In this study, the researchers fed wood and the antibiotic rifampin to an experimental group of termite queens and kings, while feeding wood and water to a control group. The antibiotic treatment permanently reduced the diversity of the gut microbiota. Although antibiotic-fed queens and kings suffer higher mortality than their control counterparts, the authors do not believe the mortality was due to malnutrition or starvation. Surviving antibiotic-fed queens and kings had reduced rates of oviposition, which resulted in delayed colony growth, and reduced colony fitness. "These results point to the potential for using antibiotics to control termites and/or other insect pests, while reducing the need to attack them with toxic pesticides," says Rosengaus.
In the paper, the researchers speculate that rifampin reduces fertility and longevity by disrupting mutualistic bacterial partnerships within the hosts. "Given the long coevolutionary history between the gut symbionts and termites, it is likely that these social insects accrue additional benefits from their microbiota that are unrelated to cellulolytic activity," they write, noting that in other insects, gut symbionts are known to help in "…detoxification, mediation of disease resistance and immune function, production of volatile compounds that are coopted to function as aggregation or kin recognition pheromones and defensive secretions, and performance of atmospheric nitrogen fixation."

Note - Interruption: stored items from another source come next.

-- pv_equiv track=rewrite | github.com/JeanPhilipLalumiere/MCGT | tools/heal_unexpected_indent_from_first.py | prepass_toplevel
-- ===== SOURCE A (Python) =====
-- TRIGS_SAFE_TOP = (
--     "import ", "from ", "def ", "class ",
--     "parser.add_argument(", "parser.set_defaults(", "args = parser.parse_args(", "parser = argparse.ArgumentParser("
-- )
--
-- def prev_nonempty(lines, i):
--     j = i - 1
--     while j >= 0 and lines[j].strip() == "":
--         j -= 1
--     return j
--
-- def line_opens_block(s: str) -> bool:
--     s = s.rstrip()
--     return s.endswith(":") and not s.lstrip().startswith("#")
--
-- def prepass_toplevel(lines) -> int:
--     changed = 0
--     cap = min(len(lines), 140)  # zone "header"
--     for i in range(cap):
--         raw = lines[i]
--         if raw[:1].isspace():
--             ls = raw.lstrip()
--             if any(ls.startswith(t) for t in TRIGS_SAFE_TOP):
--                 j = prev_nonempty(lines, i)
--                 prev = lines[j] if j >= 0 else ""
--                 if not line_opens_block(prev):
--                     if ls != raw:
--                         lines[i] = ls
--                         changed += 1
--     return changed
-- ===== SOURCE B (Python) =====
-- TRIGS_SAFE_TOP = (
--     "import ", "from ", "def ", "class ",
--     "parser.add_argument(", "parser.set_defaults(", "args = parser.parse_args(", "parser = argparse.ArgumentParser("
-- )
--
-- def _opens_block(s):
--     s = s.rstrip()
--     return s.endswith(":") and not s.lstrip().startswith("#")
--
-- def prepass_toplevel(lines) -> int:
--     # one forward pass: thread the content of the most recent non-empty line
--     changed = 0
--     prev = ""
--     for i in range(min(len(lines), 140)):
--         raw = lines[i]
--         if raw[:1].isspace():
--             ls = raw.lstrip()
--             if any(ls.startswith(t) for t in TRIGS_SAFE_TOP) and not _opens_block(prev):
--                 if ls != raw:
--                     lines[i] = ls
--                     changed += 1
--         cur = lines[i]
--         if cur.strip() != "":
--             prev = cur
--     return changed
-- ===== Notes on version B (the rewrite author's own statement) =====
-- stated objective: alternative
-- what changed: Replaced the backward-scanning prev_nonempty helper (re-scanned before every triggered line) by a single forward pass that threads the most recent non-empty line's content as an accumulator, so the helper disappears.
import Mathlib
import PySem

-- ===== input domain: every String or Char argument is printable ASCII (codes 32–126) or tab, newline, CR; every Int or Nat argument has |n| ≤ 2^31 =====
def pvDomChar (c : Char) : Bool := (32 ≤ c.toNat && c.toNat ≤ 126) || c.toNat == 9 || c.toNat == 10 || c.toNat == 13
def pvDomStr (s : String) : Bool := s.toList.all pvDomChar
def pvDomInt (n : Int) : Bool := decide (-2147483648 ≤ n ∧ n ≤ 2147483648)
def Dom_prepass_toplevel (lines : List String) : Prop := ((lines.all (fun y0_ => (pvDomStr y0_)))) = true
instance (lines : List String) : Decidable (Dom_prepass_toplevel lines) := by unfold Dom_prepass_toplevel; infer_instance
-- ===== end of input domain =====

-- B replaces A's backward-scanning prev_nonempty helper by a single forward pass that
-- threads the most recent non-empty line's content as an accumulator (objective: alternative
-- decomposition). Both A and B mutate `lines` in place identically; the equivalence proved
-- here is about the RETURN value.

-- ===== PORT A =====
def trigsSafeTop : List String :=
  ["import ", "from ", "def ", "class ",
   "parser.add_argument(", "parser.set_defaults(", "args = parser.parse_args(", "parser = argparse.ArgumentParser("]

def lineOpensBlock (s : String) : Bool :=
  let s' := PySem.Str.rstrip s
  PySem.Str.endswith s' ":" && !(PySem.Str.startswith (PySem.Str.lstrip s') "#")

-- while j >= 0 and lines[j].strip() == "": j -= 1   (the indices A reads are always in range)
def prevNonemptyAux (lines : List String) (j : Int) : Int :=
  if h : 0 ≤ j ∧ PySem.Str.strip (PySem.List.pyGetD lines j "") = "" then
    prevNonemptyAux lines (j - 1)
  else j
termination_by (j + 1).toNat
decreasing_by omega

def aLoop (cap : Nat) (i : Nat) (lines : List String) (changed : Int) : List String × Int :=
  if i < cap then
    let raw := PySem.List.pyGetD lines (i : Int) ""
    let st :=
      if PySem.Str.strIsspace (PySem.Str.slice raw none (some 1)) then
        let ls := PySem.Str.lstrip raw
        if trigsSafeTop.any (fun t => PySem.Str.startswith ls t) then
          let j := prevNonemptyAux lines ((i : Int) - 1)
          let prev := if 0 ≤ j then PySem.List.pyGetD lines j "" else ""
          if ¬ lineOpensBlock prev then
            if ls ≠ raw then (PySem.List.pySetD lines (i : Int) ls, changed + 1)
            else (lines, changed)
          else (lines, changed)
        else (lines, changed)
      else (lines, changed)
    aLoop cap (i + 1) st.1 st.2
  else (lines, changed)
termination_by cap - i

def prepass_toplevel (lines : List String) : Int :=
  (aLoop (min lines.length 140) 0 lines 0).2

-- ===== PORT B =====
def bLoop (cap : Nat) (i : Nat) (lines : List String) (changed : Int) (prev : String) : Int :=
  if i < cap then
    let raw := PySem.List.pyGetD lines (i : Int) ""
    let st :=
      if PySem.Str.strIsspace (PySem.Str.slice raw none (some 1)) then
        let ls := PySem.Str.lstrip raw
        if (trigsSafeTop.any (fun t => PySem.Str.startswith ls t)) && !(lineOpensBlock prev) then
          if ls ≠ raw then (PySem.List.pySetD lines (i : Int) ls, changed + 1)
          else (lines, changed)
        else (lines, changed)
      else (lines, changed)
    let cur := PySem.List.pyGetD st.1 (i : Int) ""
    let prev' := if PySem.Str.strip cur ≠ "" then cur else prev
    bLoop cap (i + 1) st.1 st.2 prev'
  else changed
termination_by cap - i

def prepass_toplevel_alt (lines : List String) : Int :=
  bLoop (min lines.length 140) 0 lines 0 ""

-- ===== PRECONDITION & SPEC =====
def Spec_prepass_toplevel (lines : List String) (out : Int) : Prop := out = prepass_toplevel_alt lines
instance (lines : List String) (out : Int) : Decidable (Spec_prepass_toplevel lines out) := by unfold Spec_prepass_toplevel; infer_instance

-- ===== CLAIM (what is proved, stated in full; the proofs are below) =====
def Claim_equal_prepass_toplevel : Prop := ∀ (lines : List String), Dom_prepass_toplevel lines → Spec_prepass_toplevel lines (prepass_toplevel lines)

-- ===== LEMMAS AND PROOFS =====

-- the string A reads as "the previous non-empty line" before index i
def prevStr (lines : List String) (i : Nat) : String :=
  if 0 ≤ prevNonemptyAux lines ((i : Int) - 1) then
    PySem.List.pyGetD lines (prevNonemptyAux lines ((i : Int) - 1)) "" else ""

-- A's per-iteration state update (definitionally the zeta-reduced body of aLoop)
def stepA (L : List String) (c : Int) (i : Nat) : List String × Int :=
  if PySem.Str.strIsspace (PySem.Str.slice (PySem.List.pyGetD L (i : Int) "") none (some 1)) then
    if trigsSafeTop.any (fun t => PySem.Str.startswith (PySem.Str.lstrip (PySem.List.pyGetD L (i : Int) "")) t) then
      if ¬ lineOpensBlock (prevStr L i) then
        if PySem.Str.lstrip (PySem.List.pyGetD L (i : Int) "") ≠ PySem.List.pyGetD L (i : Int) "" then
          (PySem.List.pySetD L (i : Int) (PySem.Str.lstrip (PySem.List.pyGetD L (i : Int) "")), c + 1)
        else (L, c)
      else (L, c)
    else (L, c)
  else (L, c)

-- B's per-iteration state update (definitionally the zeta-reduced pair in bLoop)
def stepB (L : List String) (c : Int) (i : Nat) (prev : String) : List String × Int :=
  if PySem.Str.strIsspace (PySem.Str.slice (PySem.List.pyGetD L (i : Int) "") none (some 1)) then
    if (trigsSafeTop.any (fun t => PySem.Str.startswith (PySem.Str.lstrip (PySem.List.pyGetD L (i : Int) "")) t)) && !(lineOpensBlock prev) then
      if PySem.Str.lstrip (PySem.List.pyGetD L (i : Int) "") ≠ PySem.List.pyGetD L (i : Int) "" then
        (PySem.List.pySetD L (i : Int) (PySem.Str.lstrip (PySem.List.pyGetD L (i : Int) "")), c + 1)
      else (L, c)
    else (L, c)
  else (L, c)

lemma step_agree (L : List String) (c : Int) (i : Nat) :
    stepB L c i (prevStr L i) = stepA L c i := by
  unfold stepA stepB
  cases hA : trigsSafeTop.any (fun t => PySem.Str.startswith (PySem.Str.lstrip (PySem.List.pyGetD L (i : Int) "")) t) <;>
    cases hB : lineOpensBlock (prevStr L i) <;> simp_all

lemma stepA_fst (L : List String) (c : Int) (i : Nat) :
    (stepA L c i).1 = L ∨ (stepA L c i).1 = L.set i (PySem.Str.lstrip (PySem.List.pyGetD L (i : Int) "")) := by
  unfold stepA
  split_ifs <;> simp

lemma pyGetD_set_lt (L : List String) (k : Nat) (x : String) (j : Int)
    (h0 : 0 ≤ j) (hj : j < (k : Int)) :
    PySem.List.pyGetD (L.set k x) j "" = PySem.List.pyGetD L j "" := by
  rw [PySem.List.pyGetD_of_nonneg _ _ h0, PySem.List.pyGetD_of_nonneg _ _ h0]
  rw [List.getD_eq_getElem?_getD, List.getD_eq_getElem?_getD,
      List.getElem?_set_ne (by omega)]

lemma prevNonemptyAux_le (lines : List String) (j : Int) : prevNonemptyAux lines j ≤ j := by
  fun_induction prevNonemptyAux lines j with
  | case1 j h ih => omega
  | case2 j h => omega

lemma prevNonemptyAux_set (lines : List String) (k : Nat) (x : String) (j : Int)
    (hj : j < (k : Int)) : prevNonemptyAux (lines.set k x) j = prevNonemptyAux lines j := by
  fun_induction prevNonemptyAux (lines.set k x) j with
  | case1 j h ih =>
      rw [ih (by omega)]
      conv_rhs => rw [prevNonemptyAux]
      rw [dif_pos ⟨h.1, by rw [← pyGetD_set_lt lines k x j h.1 hj]; exact h.2⟩]
  | case2 j h =>
      conv_rhs => rw [prevNonemptyAux]
      rw [dif_neg (fun hh => h ⟨hh.1, by rw [pyGetD_set_lt lines k x j hh.1 hj]; exact hh.2⟩)]

lemma prevStr_step (L L' : List String) (i : Nat) (x : String)
    (hL' : L' = L ∨ L' = L.set i x) :
    (if PySem.Str.strip (PySem.List.pyGetD L' (i : Int) "") ≠ "" then
       PySem.List.pyGetD L' (i : Int) "" else prevStr L i) = prevStr L' (i + 1) := by
  have hup : (((i + 1 : Nat) : Int)) - 1 = (i : Int) := by push_cast; ring
  unfold prevStr
  rw [hup]
  conv_rhs => rw [prevNonemptyAux]
  by_cases hc : PySem.Str.strip (PySem.List.pyGetD L' (i : Int) "") = ""
  · rw [if_neg (by simpa using hc), dif_pos ⟨Int.natCast_nonneg i, hc⟩]
    rcases hL' with rfl | rfl
    · rfl
    · rw [prevNonemptyAux_set L i x _ (by omega)]
      have hle := prevNonemptyAux_le L ((i : Int) - 1)
      by_cases h0 : 0 ≤ prevNonemptyAux L ((i : Int) - 1)
      · rw [if_pos h0, if_pos h0, pyGetD_set_lt L i x _ h0 (by omega)]
      · rw [if_neg h0, if_neg h0]
  · rw [if_pos (by simpa using hc), dif_neg (fun hh => hc hh.2), if_pos (Int.natCast_nonneg i)]

lemma loop_agree : ∀ (fuel cap i : Nat), cap - i ≤ fuel → ∀ (L : List String) (c : Int),
    bLoop cap i L c (prevStr L i) = (aLoop cap i L c).2 := by
  intro fuel
  induction fuel with
  | zero =>
      intro cap i hbound L c
      rw [bLoop, aLoop, if_neg (by omega), if_neg (by omega)]
  | succ n ih =>
      intro cap i hbound L c
      by_cases hi : i < cap
      · rw [bLoop, aLoop, if_pos hi, if_pos hi]
        show bLoop cap (i + 1) (stepB L c i (prevStr L i)).1 (stepB L c i (prevStr L i)).2
            (if PySem.Str.strip (PySem.List.pyGetD (stepB L c i (prevStr L i)).1 (i : Int) "") ≠ "" then
               PySem.List.pyGetD (stepB L c i (prevStr L i)).1 (i : Int) "" else prevStr L i)
          = (aLoop cap (i + 1) (stepA L c i).1 (stepA L c i).2).2
        rw [step_agree, prevStr_step L (stepA L c i).1 i _ (stepA_fst L c i)]
        exact ih cap (i + 1) (by omega) (stepA L c i).1 (stepA L c i).2
      · rw [bLoop, aLoop, if_neg hi, if_neg hi]

lemma prevStr_zero (L : List String) : prevStr L 0 = "" := by
  unfold prevStr
  rw [prevNonemptyAux]
  norm_num

-- ===== VERDICT (by name: the statement is the Claim_ definition above) =====
theorem prepass_toplevel_spec : Claim_equal_prepass_toplevel := by
  intro lines _
  unfold Spec_prepass_toplevel prepass_toplevel prepass_toplevel_alt
  rw [← prevStr_zero lines]
  exact (loop_agree (min lines.length 140) (min lines.length 140) 0 (by omega) lines 0).symm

Besides the possibility that the research will lead to methods for curbing termites and other social insect pests, it may illuminate the co-evolutionary history of an ancient relationship, says Rosengaus. "These host-microbial interactions likely influence the evolution of multiple life history traits of hosts, including their longevity, behavior, reproductive biology, immunity, and perhaps even the evolution and maintenance of their sociality," she says.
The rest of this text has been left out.